The PrestaShop\PrestaShop\Core\Import\ImporterInterface exposes only one method:

<?php
// src/Core/Import/ImporterInterface.php

interface ImporterInterface
{
    /**
     * Process the import.
     */
    public function import(
        ImportConfigInterface $importConfig,
        ImportRuntimeConfigInterface $runtimeConfig,
        ImportHandlerInterface $importHandler
    );
}

import() method accepts the import configurations and the import handler implementation as arguments and will execute the import logic automatically.

Import execution example in a controller

The processImportAction() controller action (from the example below) imports one batch of the import data at a time. It can be run multiple times, until all data is fully imported.

The controller action below is being called multiple times (via AJAX) by the JavaScript part of the import component, until all data is imported from the source file:

<?php
// src/PrestaShopBundle/Controller/Admin/Configure/AdvancedParameters/ImportController.php

public function processImportAction(Request $request)
{
    $importer = $this->get('prestashop.core.import.importer');
    $importConfigFactory = $this->get('prestashop.core.import.config_factory');
    $runtimeConfigFactory = $this->get('prestashop.core.import.runtime_config_factory');
    $importHandlerFinder = $this->get('prestashop.adapter.import.handler_finder');
    
    // Building the configuration objects
    $importConfig = $importConfigFactory->buildFromRequest($request);
    $runtimeConfig = $runtimeConfigFactory->buildFromRequest($request);
    
    // Running the import process
    $importer->import(
        $importConfig,
        $runtimeConfig,
        $importHandlerFinder->find($importConfig->getEntityType()) // Finding import handler
    );
    
    return $this->json($runtimeConfig->toArray());
}

Since the import operation can be heavy and take many resources to complete (depending on the amount of data to be imported), in PrestaShop it is being executed in smaller processes. To achieve that, some JavaScript code is being used, which continuously fires AJAX requests that trigger the import processing on the server, until the import finishes.

All JavaScript code, which is used by the import component, can be found under admin-dev/themes/new-theme/js/pages/import-data/ directory. We can find different JavaScript components there, which are explained below.

EntityFieldsValidator

Responsible for validating selected entity fields in import page 2 data table. It makes sure that you don’t miss any required fields, prevents you from selecting same field twice and shows error messages if you do.

Validation in import step 2 - duplicate fields

ImportBatchSizeCalculator

Calculates the most reasonable batch size for each import process, depending on server’s response time. It adapts the batch size of the next import iteration by measuring how long it took for the server to process the data in previous import iteration.

ImportDataTable

Responsible for pagination functionality in the import data preview table. The pagination arrows appear below the data table and can be used to peek the source file preview forward or backwards.

Import step 2 data preview table - pagination arrows

ImportMatchConfiguration

Responsible for saving, loading or deleting import matches configurations. Import match configuration allows saving the matched entity fields for later reusability.

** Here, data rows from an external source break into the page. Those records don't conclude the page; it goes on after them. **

-- pv_equiv track=rewrite | github.com/Viendeptrai1/Rubik_all_in_one | algorithms/advanced/kociemba.py | _is_move_redundant
-- ===== SOURCE A (Python) =====
-- def _is_move_redundant(prev_move, move):
--     """Check if a move is redundant (e.g., U followed by U')"""
--     # Same face
--     if prev_move[0] == move[0]:
--         return True
--
--     # Opposite faces, no point doing both sequentially (optimization)
--     opposite_pairs = [('U', 'D'), ('L', 'R'), ('F', 'B')]
--     for a, b in opposite_pairs:
--         if prev_move[0] == a and move[0] == b:
--             return True
--         if prev_move[0] == b and move[0] == a:
--             return True
--
--     return False
-- ===== SOURCE B (Python) =====
-- def _is_move_redundant(prev_move, move):
--     faces = "UDLRFB"
--     i = faces.find(prev_move[0])
--     j = faces.find(move[0])
--     if i >= 0 and j >= 0:
--         return i // 2 == j // 2
--     return prev_move[0] == move[0]
-- ===== Notes on version B (the rewrite author's own statement) =====
-- stated objective: alternative
-- what changed: Replaced the same-face guard plus the loop over three opposite-face pairs by an arithmetic formulation: look up each face's index in the string "UDLRFB" and compare axis numbers index // 2; when a first character is not a face letter it falls back to plain character equality.
import Mathlib
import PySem

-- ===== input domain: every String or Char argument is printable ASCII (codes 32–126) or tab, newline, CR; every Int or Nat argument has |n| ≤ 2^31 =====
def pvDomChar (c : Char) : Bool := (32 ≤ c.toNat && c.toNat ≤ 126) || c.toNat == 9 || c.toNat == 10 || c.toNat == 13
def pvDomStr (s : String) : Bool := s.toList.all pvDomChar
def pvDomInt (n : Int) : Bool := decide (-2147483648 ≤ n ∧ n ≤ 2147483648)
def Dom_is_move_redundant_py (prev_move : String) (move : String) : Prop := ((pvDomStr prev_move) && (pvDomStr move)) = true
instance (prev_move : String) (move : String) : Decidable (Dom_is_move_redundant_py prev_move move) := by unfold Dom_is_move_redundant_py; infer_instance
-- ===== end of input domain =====

-- B replaces the same-face guard plus the loop over opposite-face pairs by an
-- arithmetic formulation: index of the face in "UDLRFB", axes compared via index // 2
-- (objective: alternative, same O(1) cost).

-- ===== PORT A =====
-- A's loop over opposite_pairs with early return, ported as a fold carrying the Bool.
def is_move_redundant_py (prev_move : String) (move : String) : Bool :=
  match PySem.Str.pyGet? prev_move 0, PySem.Str.pyGet? move 0 with
  | some p, some m =>
    if p == m then true
    else
      [('U', 'D'), ('L', 'R'), ('F', 'B')].foldl
        (fun acc ab => acc || (p == ab.1 && m == ab.2) || (p == ab.2 && m == ab.1)) false
  | _, _ => false  -- unreachable under Pre_ (Python raises IndexError here)

-- ===== PORT B =====
def is_move_redundant_py_alt (prev_move : String) (move : String) : Bool :=
  -- unreachable 'false' arms correspond to Python's IndexError (excluded by Pre_)
  match PySem.Str.pyGet? prev_move 0 with
  | none => false
  | some p =>
    match PySem.Str.pyGet? move 0 with
    | none => false
    | some m =>
      let i := PySem.Str.find "UDLRFB" (String.singleton p)
      let j := PySem.Str.find "UDLRFB" (String.singleton m)
      if 0 ≤ i && 0 ≤ j then PySem.Int.floordiv i 2 == PySem.Int.floordiv j 2
      else p == m

-- ===== PRECONDITION & SPEC =====
-- Python A raises IndexError iff a string is empty (prev_move[0] / move[0]); B raises there too.
def Pre_is_move_redundant_py (prev_move : String) (move : String) : Prop :=
  prev_move ≠ "" ∧ move ≠ ""
instance (prev_move : String) (move : String) : Decidable (Pre_is_move_redundant_py prev_move move) := by unfold Pre_is_move_redundant_py; infer_instance
def pvWitness_is_move_redundant_py : String × String := ("U", "D'")

def Spec_is_move_redundant_py (prev_move : String) (move : String) (out : Bool) : Prop := out = is_move_redundant_py_alt prev_move move
instance (prev_move : String) (move : String) (out : Bool) : Decidable (Spec_is_move_redundant_py prev_move move out) := by unfold Spec_is_move_redundant_py; infer_instance

-- ===== CLAIM (what is proved, stated in full; the proofs are below) =====
def Claim_equal_is_move_redundant_py : Prop := ∀ (prev_move : String) (move : String), Dom_is_move_redundant_py prev_move move → Pre_is_move_redundant_py prev_move move → Spec_is_move_redundant_py prev_move move (is_move_redundant_py prev_move move)

-- ===== LEMMAS AND PROOFS =====

-- "UDLRFB".find(c) = -1 when c is none of the six face letters.
lemma pv_find_nonface (c : Char) (h : c ∉ (['U','D','L','R','F','B'] : List Char)) :
    PySem.Str.find "UDLRFB" (String.singleton c) = -1 := by
  rw [PySem.Str.find_eq, PySem.Chars.find_eq_neg_one_iff]
  intro hinf
  have hmem : c ∈ "UDLRFB".toList :=
    List.singleton_sublist.mp (by simpa [String.singleton] using hinf.sublist)
  exact h (by simpa using hmem)

-- Pointwise fact on the two first characters: A's guard-plus-loop equals B's axis arithmetic.
lemma pv_core (p m : Char) :
    (if p == m then true
     else [('U', 'D'), ('L', 'R'), ('F', 'B')].foldl
       (fun acc ab => acc || (p == ab.1 && m == ab.2) || (p == ab.2 && m == ab.1)) false)
    = (let i := PySem.Str.find "UDLRFB" (String.singleton p)
       let j := PySem.Str.find "UDLRFB" (String.singleton m)
       if 0 ≤ i && 0 ≤ j then PySem.Int.floordiv i 2 == PySem.Int.floordiv j 2
       else p == m) := by
  by_cases hp : p ∈ (['U','D','L','R','F','B'] : List Char)
  · by_cases hm : m ∈ (['U','D','L','R','F','B'] : List Char)
    · fin_cases hp <;> fin_cases hm <;> decide
    · -- m is not a face letter: B falls back to p == m; A's loop finds nothing.
      have hfm := pv_find_nonface m hm
      simp only [List.mem_cons, List.not_mem_nil, or_false] at hm
      push Not at hm
      obtain ⟨g1, g2, g3, g4, g5, g6⟩ := hm
      simp only [hfm, List.foldl]
      by_cases hpm : p = m
      · subst hpm; simp
      · rw [Bool.eq_iff_iff]; simp [hpm, g1, g2, g3, g4, g5, g6]
  · -- p is not a face letter: symmetric.
    have hfp := pv_find_nonface p hp
    simp only [List.mem_cons, List.not_mem_nil, or_false] at hp
    push Not at hp
    obtain ⟨g1, g2, g3, g4, g5, g6⟩ := hp
    simp only [hfp, List.foldl]
    by_cases hpm : p = m
    · subst hpm; simp
    · rw [Bool.eq_iff_iff]; simp [hpm, g1, g2, g3, g4, g5, g6]

theorem is_move_redundant_py_spec : Claim_equal_is_move_redundant_py := by
  intro prev_move move _hdom hpre
  unfold Spec_is_move_redundant_py is_move_redundant_py is_move_redundant_py_alt
  obtain ⟨hp, hm⟩ := hpre
  have hp' : prev_move.toList ≠ [] := fun h => hp (String.toList_eq_nil_iff.mp h)
  have hm' : move.toList ≠ [] := fun h => hm (String.toList_eq_nil_iff.mp h)
  cases hpl : prev_move.toList with
  | nil => exact absurd hpl hp'
  | cons p ps =>
    cases hml : move.toList with
    | nil => exact absurd hml hm'
    | cons m ms =>
      have h1 : PySem.Str.pyGet? prev_move 0 = some p := by
        simp [PySem.Str.pyGet?, hpl]
      have h2 : PySem.Str.pyGet? move 0 = some m := by
        simp [PySem.Str.pyGet?, hml]
      rw [h1, h2]
      exact pv_core p m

Import match configuration interface

PostSizeChecker

Responsible for checking if POST size limit is being reached. It’s used in each import process, to make sure it won’t reach the limits.

ImportProgressModal

Responsible for displaying the import progress for the end user in a modal window. It updates the progress bar of the modal, displays messages, shows/hides the buttons in modal when asked for.

Import modal

Importer

Executes import process and fires AJAX import requests continuously. It uses the PostSizeChecker, ImportBatchCalculator and ImportProgressModal components internally and connects them to execute the import process.

ImportDataPage

Responsible for running the Importer component when the end user clicks Import button. Collects data from the import match configuration form and passes it to the Importer.